This blog post is part of my Capstone Project for the IBM Data Science Professional Certification, offered via Coursera. I specifically documented some of the challenges and twists and turns that a lay person might encounter digging into publicly available data. This blog post consists of the following sections:
- Problem Statement
- Data Collection
The python source code created is shared via GitHub and IBM Watson Studio. The choropleth maps are not viewable in GitHub, and are static image captures in this blog post. They are viewable with pop-up tool tips in IBM Watson Studio.
My intent is to determine if publicly available data from Austin Public Health (APH) and Foursquare can help gain insights regarding the COVID-19 pandemic within Austin, TX. Having such information might be useful for immune compromised individuals and their families who wish or need to go out in public.

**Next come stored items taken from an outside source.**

-- pv_equiv track=rewrite | github.com/danielagoncalves12/2048-game | j2048_motor_48579.py | somar_esquerda
-- ===== SOURCE A (Python) =====
-- def somar_esquerda(uma_lista):
--
--     resultado = []
--     indice = 0
--     pontos = 0
--     while indice < len(uma_lista)-1:
--
--         if uma_lista[indice] == uma_lista[indice+1]:
--             soma = uma_lista[indice] + uma_lista[indice+1]
--             resultado.append(soma)
--             indice = indice + 2
--             pontos = pontos + soma
--         else:
--             resultado.append(uma_lista[indice])
--             indice = indice + 1
--
--     if indice == len(uma_lista)-1:
--         resultado.append(uma_lista[indice])
--
--     while len(resultado) != len(uma_lista):
--         resultado.append(0)
--
--     return (resultado , pontos)
-- ===== SOURCE B (Python) =====
-- def somar_esquerda(uma_lista):
--     resultado = []
--     pontos = 0
--     just_merged = False
--     for x in uma_lista:
--         if resultado and resultado[-1] == x and not just_merged:
--             resultado[-1] += x
--             pontos += resultado[-1]
--             just_merged = True
--         else:
--             resultado.append(x)
--             just_merged = False
--     resultado += [0] * (len(uma_lista) - len(resultado))
--     return (resultado, pontos)
-- ===== Notes on version B (the rewrite author's own statement) =====
-- stated objective: idiomatic
-- what changed: Replaced the index-based while loop with an advance-by-2 step by a single for-each pass maintaining a stack with a just_merged lock, and replaced the padding while loop by one list-multiplication extension.
import Mathlib
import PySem

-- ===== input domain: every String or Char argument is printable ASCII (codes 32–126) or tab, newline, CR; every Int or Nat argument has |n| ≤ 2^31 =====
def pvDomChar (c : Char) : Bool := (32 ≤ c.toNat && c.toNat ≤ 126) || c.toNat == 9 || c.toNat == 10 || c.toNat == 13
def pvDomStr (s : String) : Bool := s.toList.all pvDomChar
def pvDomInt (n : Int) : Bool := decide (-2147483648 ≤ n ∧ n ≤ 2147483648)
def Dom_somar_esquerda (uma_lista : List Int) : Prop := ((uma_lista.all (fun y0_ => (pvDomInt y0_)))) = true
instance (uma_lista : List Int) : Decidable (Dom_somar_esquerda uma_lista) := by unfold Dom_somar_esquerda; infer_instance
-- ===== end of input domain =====

-- B replaces A's index-stepping while loop by a single for-each pass with a just_merged stack lock (idiomatic; same O(n) cost).

-- ===== PORT A =====
-- the while loop, with fuel (the loop advances indice by ≥ 1 per iteration, so length+1 fuel suffices);
-- the trailing `if indice == len-1` test is performed where the loop exits
def somar_esquerda_loop (uma_lista : List Int) : Nat → List Int → Int → Int → List Int × Int
  | 0, resultado, _, pontos => (resultado, pontos)
  | fuel + 1, resultado, indice, pontos =>
    if indice < (uma_lista.length : Int) - 1 then
      if (PySem.List.pyGet? uma_lista indice).getD 0 = (PySem.List.pyGet? uma_lista (indice + 1)).getD 0 then
        let soma := (PySem.List.pyGet? uma_lista indice).getD 0 + (PySem.List.pyGet? uma_lista (indice + 1)).getD 0
        somar_esquerda_loop uma_lista fuel (resultado ++ [soma]) (indice + 2) (pontos + soma)
      else
        somar_esquerda_loop uma_lista fuel (resultado ++ [(PySem.List.pyGet? uma_lista indice).getD 0]) (indice + 1) pontos
    else
      (if indice = (uma_lista.length : Int) - 1 then resultado ++ [(PySem.List.pyGet? uma_lista indice).getD 0] else resultado, pontos)

-- the padding while loop, with fuel (resultado never exceeds the input length, so length+1 fuel suffices)
def somar_esquerda_pad (n : Nat) : Nat → List Int → List Int
  | 0, resultado => resultado
  | fuel + 1, resultado => if resultado.length = n then resultado else somar_esquerda_pad n fuel (resultado ++ [0])

def somar_esquerda (uma_lista : List Int) : List Int × Int :=
  let r := somar_esquerda_loop uma_lista (uma_lista.length + 1) [] 0 0
  (somar_esquerda_pad uma_lista.length (uma_lista.length + 1) r.1, r.2)

-- ===== PORT B =====
-- the for-each loop of Source B; the Python list `resultado` used as a stack is represented
-- reversed (head = top, i.e. Python's resultado[-1]), and reversed back at the end
def somar_esquerda_alt_loop : List Int → List Int → Int → Bool → List Int × Int
  | [], stack, pontos, _ => (stack, pontos)
  | x :: rest, stack, pontos, just_merged =>
    match stack, just_merged with
    | t :: r, false =>
      if t = x then somar_esquerda_alt_loop rest ((t + x) :: r) (pontos + (t + x)) true
      else somar_esquerda_alt_loop rest (x :: t :: r) pontos false
    | s, _ => somar_esquerda_alt_loop rest (x :: s) pontos false

def somar_esquerda_alt (uma_lista : List Int) : List Int × Int :=
  let r := somar_esquerda_alt_loop uma_lista [] 0 false
  (r.1.reverse ++ List.replicate (uma_lista.length - r.1.length) 0, r.2)

-- ===== PRECONDITION & SPEC =====
def Spec_somar_esquerda (uma_lista : List Int) (out : List Int × Int) : Prop := out = somar_esquerda_alt uma_lista
instance (uma_lista : List Int) (out : List Int × Int) : Decidable (Spec_somar_esquerda uma_lista out) := by unfold Spec_somar_esquerda; infer_instance

-- ===== CLAIM (what is proved, stated in full; the proofs are below) =====
def Claim_equal_somar_esquerda : Prop := ∀ (uma_lista : List Int), Dom_somar_esquerda uma_lista → Spec_somar_esquerda uma_lista (somar_esquerda uma_lista)

-- ===== LEMMAS AND PROOFS =====

-- common characterisation: merged list and score of a run
def mergeF : List Int → List Int × Int
  | [] => ([], 0)
  | [x] => ([x], 0)
  | x :: y :: t =>
    if x = y then ((x + y) :: (mergeF t).1, (mergeF t).2 + (x + y))
    else (x :: (mergeF (y :: t)).1, (mergeF (y :: t)).2)

theorem mergeF_len : ∀ (l : List Int), (mergeF l).1.length ≤ l.length := by
  intro l
  fun_induction mergeF l <;> simp_all <;> omega

theorem stepB_true (x : Int) (rest stack : List Int) (s : Int) :
    somar_esquerda_alt_loop (x :: rest) stack s true
      = somar_esquerda_alt_loop rest (x :: stack) s false := by
  cases stack <;> rfl

theorem loopB_spec : ∀ (n : Nat) (l : List Int), l.length ≤ n → ∀ (r : List Int) (s : Int),
    somar_esquerda_alt_loop l r s true = ((mergeF l).1.reverse ++ r, s + (mergeF l).2) := by
  intro n
  induction n with
  | zero =>
    intro l h r s
    have : l = [] := by cases l <;> simp_all
    subst this
    simp [somar_esquerda_alt_loop, mergeF]
  | succ n ih =>
    intro l h r s
    match l with
    | [] => simp [somar_esquerda_alt_loop, mergeF]
    | [x] =>
      rw [stepB_true]
      simp [somar_esquerda_alt_loop, mergeF]
    | x :: y :: t =>
      have ht : t.length ≤ n := by simp at h; omega
      have h2 : (y :: t).length ≤ n := by simp at h ⊢; omega
      rw [stepB_true]
      by_cases hxy : x = y
      · rw [show somar_esquerda_alt_loop (y :: t) (x :: r) s false
              = somar_esquerda_alt_loop t ((x + y) :: r) (s + (x + y)) true by
            simp [somar_esquerda_alt_loop, hxy]]
        rw [ih t ht]
        simp only [mergeF, if_pos hxy, List.reverse_cons, List.append_assoc]
        refine Prod.ext ?_ ?_ <;> simp <;> omega
      · rw [show somar_esquerda_alt_loop (y :: t) (x :: r) s false
              = somar_esquerda_alt_loop t (y :: x :: r) s false by
            simp [somar_esquerda_alt_loop]
            intro h'; exact absurd h' hxy]
        rw [← stepB_true, ih (y :: t) h2]
        simp [mergeF, hxy, List.append_assoc]

theorem loopB_init (l : List Int) :
    somar_esquerda_alt_loop l [] 0 false = ((mergeF l).1.reverse, (mergeF l).2) := by
  match l with
  | [] => simp [somar_esquerda_alt_loop, mergeF]
  | x :: rest =>
    rw [show somar_esquerda_alt_loop (x :: rest) [] 0 false
          = somar_esquerda_alt_loop rest (x :: []) 0 false from rfl,
        ← stepB_true, loopB_spec (x :: rest).length (x :: rest) le_rfl]
    simp

theorem loopA_spec : ∀ (fuel : Nat) (l : List Int) (i : Int) (res : List Int) (p : Int),
    0 ≤ i → i ≤ l.length → l.length + 1 ≤ fuel + i.toNat →
    somar_esquerda_loop l fuel res i p =
      (res ++ (mergeF (l.drop i.toNat)).1, p + (mergeF (l.drop i.toNat)).2) := by
  intro fuel
  induction fuel with
  | zero => intro l i res p h0 hle hf; omega
  | succ fuel ih =>
    intro l i res p h0 hle hf
    by_cases hlt : i < (l.length : Int) - 1
    · have hi1 : i.toNat + 1 < l.length := by omega
      have hi : i.toNat < l.length := by omega
      have gx : PySem.List.pyGet? l i = some l[i.toNat] :=
        PySem.List.pyGet?_eq_some_getElem l h0 (by omega)
      have gy : PySem.List.pyGet? l (i + 1) = some l[i.toNat + 1] := by
        rw [PySem.List.pyGet?_eq_some_getElem l (by omega) (by omega)]
        exact congrArg some (getElem_congr rfl (by omega) (by omega))
      have hd : l.drop i.toNat = l[i.toNat] :: l[i.toNat + 1] :: l.drop (i.toNat + 2) := by
        rw [List.drop_eq_getElem_cons hi, List.drop_eq_getElem_cons hi1]
      by_cases heq : l[i.toNat] = l[i.toNat + 1]
      · rw [show somar_esquerda_loop l (fuel + 1) res i p
              = somar_esquerda_loop l fuel (res ++ [l[i.toNat] + l[i.toNat + 1]]) (i + 2)
                  (p + (l[i.toNat] + l[i.toNat + 1])) by
            simp [somar_esquerda_loop, hlt, gx, gy, heq]]
        rw [ih l (i + 2) _ _ (by omega) (by omega) (by omega)]
        have h2 : (i + 2).toNat = i.toNat + 2 := by omega
        rw [h2, hd]
        simp only [mergeF, if_pos heq, List.append_assoc]
        refine Prod.ext ?_ ?_ <;> simp <;> omega
      · rw [show somar_esquerda_loop l (fuel + 1) res i p
              = somar_esquerda_loop l fuel (res ++ [l[i.toNat]]) (i + 1) p by
            simp [somar_esquerda_loop, hlt, gx, gy, heq]]
        rw [ih l (i + 1) _ _ (by omega) (by omega) (by omega)]
        rw [show (i + 1).toNat = i.toNat + 1 from by omega, hd, List.drop_eq_getElem_cons hi1] 
        simp [mergeF, heq, List.append_assoc]
    · by_cases heq : i = (l.length : Int) - 1
      · have hlen : 1 ≤ l.length := by omega
        have hi' : i.toNat < l.length := by omega
        have gx : PySem.List.pyGet? l i = some l[i.toNat] :=
          PySem.List.pyGet?_eq_some_getElem l h0 (by omega)
        have hd : l.drop i.toNat = [l[i.toNat]] := by
          rw [List.drop_eq_getElem_cons hi', List.drop_eq_nil_iff.mpr (by omega)]
        have e1 : somar_esquerda_loop l (fuel + 1) res i p
            = (res ++ [(PySem.List.pyGet? l i).getD 0], p) := by
          unfold somar_esquerda_loop
          rw [if_neg hlt, if_pos heq]
        rw [e1, gx, hd]
        simp [mergeF]
      · have hi : i.toNat = l.length := by omega
        rw [show somar_esquerda_loop l (fuel + 1) res i p = (res, p) by
              simp [somar_esquerda_loop, hlt, heq]]
        rw [hi, List.drop_length]
        simp [mergeF]

theorem pad_spec : ∀ (fuel n : Nat) (res : List Int),
    res.length ≤ n → n ≤ fuel + res.length →
    somar_esquerda_pad n fuel res = res ++ List.replicate (n - res.length) 0 := by
  intro fuel
  induction fuel with
  | zero =>
    intro n res h1 h2
    have : res.length = n := by omega
    simp [somar_esquerda_pad, this]
  | succ fuel ih =>
    intro n res h1 h2
    by_cases heq : res.length = n
    · simp [somar_esquerda_pad, heq]
    · rw [show somar_esquerda_pad n (fuel + 1) res = somar_esquerda_pad n fuel (res ++ [0]) by
            simp [somar_esquerda_pad, heq]]
      rw [ih n (res ++ [0]) (by simp; omega) (by simp; omega)]
      have : n - res.length = (n - (res ++ [0]).length) + 1 := by simp; omega
      rw [this, List.replicate_succ, List.append_assoc]
      simp

-- ===== VERDICT (by name: the statement is the Claim_ definition above) =====
theorem somar_esquerda_spec : Claim_equal_somar_esquerda := by
  intro l _
  unfold Spec_somar_esquerda somar_esquerda somar_esquerda_alt
  rw [loopA_spec (l.length + 1) l 0 [] 0 le_rfl (by simp) (by omega)]
  rw [loopB_init]
  simp only [Int.toNat_zero, List.drop_zero, List.nil_append, List.reverse_reverse,
    List.length_reverse, zero_add]
  rw [pad_spec (l.length + 1) l.length (mergeF l).1 (mergeF_len l) (by omega)]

As the husband of someone who is immune compromised, I have been following the SARS-COV-2 Coronavirus closely. This pandemic has captured, for good reason, the attention of the world. At the beginning of July, the total cases worldwide exceeded 11m, with around 6m recovered and over 500k deaths. Cases in the United States were leveling out or dropping throughout much of May, but many places (specifically in the south and southwest) experienced a major and sustained spike in June. One of the cities to experience this increase is my home town of Austin, TX. Some of the theories to this increase expressed by the media and others are:
- Texas’ economy opened up too early and quickly starting May 1st
- Lax Memorial Day celebrations may have occurred the weekend of May 23rd
- Problematic social distancing at protests starting the weekend of May 29th
As part of Texas’ first phase restaurants, retail outlets, malls and movie theaters were allowed to reopen at reduced capacity on May 1st. A second phase of re-openings, that included barbershops, hair salons, pools and gyms, quickly followed on May 8th. This second phase was supposed to happen later in May. Due to their proximity, it is highly unlikely these two phases can be distinguished from each other.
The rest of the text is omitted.